Quaternion
- class wpimath.geometry.Quaternion(*args, **kwargs)
Bases:
pybind11_object
Represents a quaternion.
Overloaded function.
__init__(self: wpimath.geometry._geometry.Quaternion) -> None
Constructs a quaternion with a default angle of 0 degrees.
__init__(self: wpimath.geometry._geometry.Quaternion, w: float, x: float, y: float, z: float) -> None
Constructs a quaternion with the given components.
- Parameters:
w – W component of the quaternion.
x – X component of the quaternion.
y – Y component of the quaternion.
z – Z component of the quaternion.
- W() float
Returns W component of the quaternion.
- WPIStruct = <capsule object "WPyStruct">
- X() float
Returns X component of the quaternion.
- Y() float
Returns Y component of the quaternion.
- Z() float
Returns Z component of the quaternion.
- conjugate() wpimath.geometry._geometry.Quaternion
Returns the conjugate of the quaternion.
- dot(other: wpimath.geometry._geometry.Quaternion) float
Returns the elementwise product of two quaternions.
- exp(*args, **kwargs)
Overloaded function.
exp(self: wpimath.geometry._geometry.Quaternion, other: wpimath.geometry._geometry.Quaternion) -> wpimath.geometry._geometry.Quaternion
Matrix exponential of a quaternion.
- Parameters:
other – the “Twist” that will be applied to this quaternion.
exp(self: wpimath.geometry._geometry.Quaternion) -> wpimath.geometry._geometry.Quaternion
Matrix exponential of a quaternion.
source: wpimath/algorithms.md
If this quaternion is in 𝖘𝖔(3) and you are looking for an element of SO(3), use FromRotationVector
- static fromRotationVector(rvec: numpy.ndarray[numpy.float64[3, 1]]) wpimath.geometry._geometry.Quaternion
Returns the quaternion representation of this rotation vector.

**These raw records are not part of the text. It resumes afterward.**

theorem pvLens_mem (u : Int × Int) (h : List (Int × Int × Int)) (d : Int) :
    d ∈ pvLens u h ↔ (d, u.1, u.2) ∈ h := by
  unfold pvLens
  simp only [List.mem_map, List.mem_filter]
  constructor
  · rintro ⟨e, ⟨he, hu⟩, hd⟩
    have : e = (d, u.1, u.2) := by
      obtain ⟨e1, e2⟩ := e
      simp at hu hd
      simp [hd, hu]
    rwa [this] at he
  · intro hmem
    exact ⟨(d, u.1, u.2), ⟨hmem, by simp⟩, rfl⟩

theorem pvLens_append_singleton (u : Int × Int) (h : List (Int × Int × Int))
    (e : Int × Int × Int) :
    pvLens u (h ++ [e]) = pvLens u h ++ (if e.2 = u then [e.1] else []) := by
  unfold pvLens
  rw [List.filter_append]
  by_cases he : e.2 = u
  · have hb : (e.2 == u) = true := by simpa using he
    simp [List.filter, hb, he]
  · have hb : (e.2 == u) = false := by simpa using he
    simp [List.filter, hb, he]

theorem min?_append_singleton (l : List Int) (a : Int) :
    (l ++ [a]).min? = some ((l.min?.elim a (fun b => min b a))) := by
  induction l with
  | nil => simp
  | cons x xs ih =>
    simp only [List.cons_append, List.min?_cons, ih]
    cases h : xs.min? with
    | none =>
      simp at h; subst h; simp [min_comm]
    | some b => simp [min_assoc]

theorem getD_mem {α : Type} (l : List α) (i : Nat) (d : α) (hi : i < l.length) :
    l.getD i d ∈ l := by
  simp only [List.getD, List.getElem?_eq_getElem hi, Option.getD_some]
  exact List.getElem_mem hi

theorem getD_set_list {alpha : Type} (l : List alpha) (i j : Nat) (a d : alpha) :
    (l.set i a).getD j d = if i = j ∧ i < l.length then a else l.getD j d := by
  simp only [List.getD, List.getElem?_set]
  by_cases hij : i = j
  · subst hij
    by_cases hil : i < l.length
    · simp [hil]
    · rw [List.getElem?_eq_none (by omega)]
      simp [hil]
  · simp [hij]

theorem length_pvSet2 (vis : List (List Int)) (x y : Int) :
    (pvSet2 vis x y).length = vis.length := by simp [pvSet2]

theorem rows_pvSet2 (vis : List (List Int)) (x y : Int) (r : List Int)
    (hr : r ∈ pvSet2 vis x y) : r.length = (vis.getD x.toNat []).length ∨ r ∈ vis := by
  unfold pvSet2 at hr
  rcases List.mem_or_eq_of_mem_set hr with h | h
  · exact Or.inr h
  · left; rw [h]; simp

theorem pvCell_set2 (vis : List (List Int)) (x y x' y' : Int)
    (hx : 0 ≤ x) (hy : 0 ≤ y) (hx' : 0 ≤ x') (hy' : 0 ≤ y')
    (hxl : x.toNat < vis.length) (hyl : y.toNat < (vis.getD x.toNat []).length) :
    pvCell (pvSet2 vis x y) x' y' =
      if x' = x ∧ y' = y then 1 else pvCell vis x' y' := by
  unfold pvCell pvSet2
  rw [getD_set_list]
  by_cases hxx : x.toNat = x'.toNat
  · have hx'' : x' = x := by omega
    simp only [hx'', if_pos rfl, ← hxx, hxl, if_pos (And.intro rfl hxl), and_self, if_true]
    rw [getD_set_list]
    by_cases hyy : y.toNat = y'.toNat
    · have h1 : y' = y := by omega
      rw [if_pos ⟨hyy, hyl⟩, if_pos ⟨trivial, h1⟩]
    · have h1 : ¬ y' = y := by omega
      simp [hyy, h1]
  · have h1 : ¬ x' = x := by omega
    simp [hxx, h1]

theorem find?_filter_keyne {kappa nu : Type} [BEq kappa] [LawfulBEq kappa]
    (l : List (kappa × nu)) (k u : kappa) (h : ¬ u = k) :
    (l.filter (fun p => !p.1 == k)).find? (fun p => p.1 == u) = l.find? (fun p => p.1 == u) := by
  induction l with
  | nil => simp
  | cons p ps ih =>
    by_cases hpk : p.1 = k
    · have hpu : (p.1 == u) = false := by simp [hpk]; exact fun e => h (e ▸ rfl)
      simp only [List.filter_cons, hpk, beq_self_eq_true, Bool.not_true, Bool.false_eq_true,
        if_false, ih, List.find?_cons, hpu]
      have hk : (k == u) = false := by simp; exact fun e => h (e ▸ rfl)
      rw [hpk] at hpu
      simp [hpu]
    · simp only [List.filter_cons, beq_eq_false_iff_ne, ne_eq]
      rw [if_pos (by simp [hpk])]
      simp only [List.find?_cons]
      cases hq : (p.1 == u) <;> simp [hq, ih]

theorem dict_get?_erase {kappa nu : Type} [BEq kappa] [LawfulBEq kappa] [DecidableEq kappa]
    (d : PySem.Dict kappa nu) (k u : kappa) :
    (d.erase k).get? u = if u = k then none else d.get? u := by
  unfold PySem.Dict.erase PySem.Dict.get?
  by_cases h : u = k
  · subst h
    simp only [if_pos rfl]
    rw [List.find?_eq_none.2]
    · rfl
    · intro p hp
      have := (List.mem_filter.1 hp).2
      simpa using this
  · rw [if_neg h, find?_filter_keyne _ _ _ h]

theorem dict_keys_erase_sublist {kappa nu : Type} [BEq kappa] (d : PySem.Dict kappa nu)
    (k : kappa) : (d.erase k).keys.Sublist d.keys := by
  unfold PySem.Dict.erase PySem.Dict.keys
  exact List.Sublist.map _ List.filter_sublist

theorem dict_nodup_keys_erase {kappa nu : Type} [BEq kappa] (d : PySem.Dict kappa nu)
    (k : kappa) (h : d.keys.Nodup) : (d.erase k).keys.Nodup :=
  (dict_keys_erase_sublist d k).nodup h

-- one parallel step of A's push loop and B's relaxation loop preserves the
-- per-vertex-minimum correspondence
theorem pvRelaxPushR (land : List (List Int)) (height n x y : Int)
    (vis' : List (List Int)) (seen' : PySem.Set (Int × Int))
    (hIII : ∀ x' y' : Int, pvInG n x' y' →
      (pvCell vis' x' y' = 0 ↔ seen'.contains (x', y') = false)) :
    ∀ (cs : List (Int × Int)) (h : List (Int × Int × Int)) (b : PySem.Dict (Int × Int) Int),
      b.keys.Nodup →
      (∀ u : Int × Int, b.get? u =
        if pvInG n u.1 u.2 ∧ seen'.contains u = false then (pvLens u h).min? else none) →
      (∀ e ∈ h, pvInG n e.2.1 e.2.2) →
      (cs.foldl (pvRelaxB land height n x y seen') b).keys.Nodup ∧
      (∀ u : Int × Int, (cs.foldl (pvRelaxB land height n x y seen') b).get? u =
        if pvInG n u.1 u.2 ∧ seen'.contains u = false then
          (pvLens u (cs.foldl (pvPushA land height n x y vis') h)).min? else none) ∧
      (∀ e ∈ cs.foldl (pvPushA land height n x y vis') h, pvInG n e.2.1 e.2.2) := by
  intro cs
  induction cs with
  | nil => intro h b h1 h2 h3; exact ⟨h1, h2, h3⟩
  | cons c cs ih =>
    intro h b h1 h2 h3
    simp only [List.foldl_cons]
    set nx := x + c.1 with hnx
    set ny := y + c.2 with hny
    by_cases hgd : pvInG n nx ny
    · by_cases hcl : pvCell vis' nx ny = 0
      · -- both guards fire
        have hsc : seen'.contains (nx, ny) = false := (hIII nx ny hgd).1 hcl
        have hA : pvPushA land height n x y vis' h c
            = h ++ [(pvW land height x y nx ny, nx, ny)] := by
          unfold pvPushA
          rw [if_pos ⟨hgd.1, hgd.2.1, hgd.2.2.1, hgd.2.2.2, hcl⟩]
        have hguardB : (0 ≤ nx ∧ nx < n ∧ 0 ≤ ny ∧ ny < n ∧ ¬ seen'.contains (nx, ny) = true) := by
          refine ⟨hgd.1, hgd.2.1, hgd.2.2.1, hgd.2.2.2, ?_⟩
          intro hmem
          rw [hsc] at hmem
          cases hmem
        have hget := h2 (nx, ny)
        rw [if_pos ⟨hgd, hsc⟩] at hget
        -- the dict after B's step and the value it stores at (nx, ny)
        have key : ∃ b' : PySem.Dict (Int × Int) Int,
            pvRelaxB land height n x y seen' b c = b' ∧ b'.keys.Nodup ∧
            (∀ u : Int × Int, b'.get? u =
              if u = (nx, ny) then
                some ((pvLens (nx, ny) h).min?.elim (pvW land height x y nx ny)
                  (fun d => min d (pvW land height x y nx ny)))
              else b.get? u) := by
          unfold pvRelaxB
          rw [if_pos hguardB]
          cases hcur : b.get? (nx, ny) with
          | none =>
            refine ⟨_, rfl, PySem.Dict.nodup_keys_insert _ _ _ h1, fun u => ?_⟩
            rw [PySem.Dict.get?_insert]
            rw [hcur] at hget
            rw [← hget]
            rfl
          | some cur =>
            dsimp only
            rw [hcur] at hget
            by_cases hlt : pvW land height x y nx ny < cur
            · rw [if_pos hlt]
              refine ⟨_, rfl, PySem.Dict.nodup_keys_insert _ _ _ h1, fun u => ?_⟩
              rw [PySem.Dict.get?_insert]
              rw [← hget]
              simp only [Option.elim_some]
              rw [min_eq_right (le_of_lt hlt)]
            · rw [if_neg hlt]
              refine ⟨_, rfl, h1, fun u => ?_⟩
              by_cases hu : u = (nx, ny)
              · subst hu
                rw [hcur, if_pos rfl, ← hget]
                simp only [Option.elim_some]
                rw [min_eq_left (by omega)]
              · rw [if_neg hu]
        obtain ⟨b', hb', hbn, hbg⟩ := key
        rw [hA, hb']
        refine ih (h ++ [(pvW land height x y nx ny, nx, ny)]) b' hbn ?_ ?_
        · intro u
          rw [hbg u]
          by_cases hu : u = (nx, ny)
          · subst hu
            rw [if_pos rfl, if_pos ⟨hgd, hsc⟩]
            rw [pvLens_append_singleton, if_pos rfl, min?_append_singleton]
          · have hle : pvLens u (h ++ [(pvW land height x y nx ny, nx, ny)]) = pvLens u h := by
              rw [pvLens_append_singleton, if_neg (fun heq => hu heq.symm), List.append_nil]
            rw [if_neg hu, h2 u, hle]
        · intro e he
          rcases List.mem_append.1 he with he | he
          · exact h3 e he
          · simp only [List.mem_singleton] at he
            subst he
            exact hgd
      · -- in grid but already reached: both steps are no-ops
        have hsc : seen'.contains (nx, ny) = true := by
          cases hc : seen'.contains (nx, ny)
          · exact absurd ((hIII nx ny hgd).2 hc) hcl
          · rfl
        have hA : pvPushA land height n x y vis' h c = h := by
          unfold pvPushA
          rw [if_neg (by rintro ⟨-, -, -, -, hc⟩; exact hcl hc)]
        have hB : pvRelaxB land height n x y seen' b c = b := by
          unfold pvRelaxB
          rw [if_neg (by rintro ⟨-, -, -, -, hc⟩; exact hc hsc)]
        rw [hA, hB]
        exact ih h b h1 h2 h3
    · -- out of the grid: both steps are no-ops
      have hA : pvPushA land height n x y vis' h c = h := by
        unfold pvPushA
        rw [if_neg (by rintro ⟨u1, u2, u3, u4, -⟩; exact hgd ⟨u1, u2, u3, u4⟩)]
      have hB : pvRelaxB land height n x y seen' b c = b := by
        unfold pvRelaxB
        rw [if_neg (by rintro ⟨u1, u2, u3, u4, -⟩; exact hgd ⟨u1, u2, u3, u4⟩)]
      rw [hA, hB]
      exact ih h b h1 h2 h3

-- if the heap is exhausted, so is the frontier dict
theorem pv_items_nil (n : Int) (vis : List (List Int)) (seen : PySem.Set (Int × Int))
    (best : PySem.Dict (Int × Int) Int) (hinv : pvInv n vis seen best [])
    : best.items = [] := by
  cases hitems : best.items with
  | nil => rfl
  | cons p ps =>
    exfalso
    have hget : best.get? p.1 = some p.2 := by
      unfold PySem.Dict.get?
      rw [hitems]
      simp [List.find?]
    rw [hinv.2.2.2.2.2 p.1] at hget
    revert hget
    split
    · intro hget
      simp [pvLens, List.min?] at hget
    · intro hget
      cases hget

This is also the exp operator of 𝖘𝖔(3).
source: wpimath/algorithms.md
- inverse() wpimath.geometry._geometry.Quaternion
Returns the inverse of the quaternion.
- log(*args, **kwargs)
Overloaded function.
log(self: wpimath.geometry._geometry.Quaternion, other: wpimath.geometry._geometry.Quaternion) -> wpimath.geometry._geometry.Quaternion
Log operator of a quaternion.
- Parameters:
other – The quaternion to map this quaternion onto
log(self: wpimath.geometry._geometry.Quaternion) -> wpimath.geometry._geometry.Quaternion
Log operator of a quaternion.
source: wpimath/algorithms.md
If this quaternion is in SO(3) and you are looking for an element of 𝖘𝖔(3), use ToRotationVector
- norm() float
Calculates the L2 norm of the quaternion.
- normalize() wpimath.geometry._geometry.Quaternion
Normalizes the quaternion.
- pow(t: float) wpimath.geometry._geometry.Quaternion
Calculates this quaternion raised to a power.
- Parameters:
t – the power to raise this quaternion to.
- toRotationVector() numpy.ndarray[numpy.float64[3, 1]]
Returns the rotation vector representation of this quaternion.
This is also the log operator of SO(3).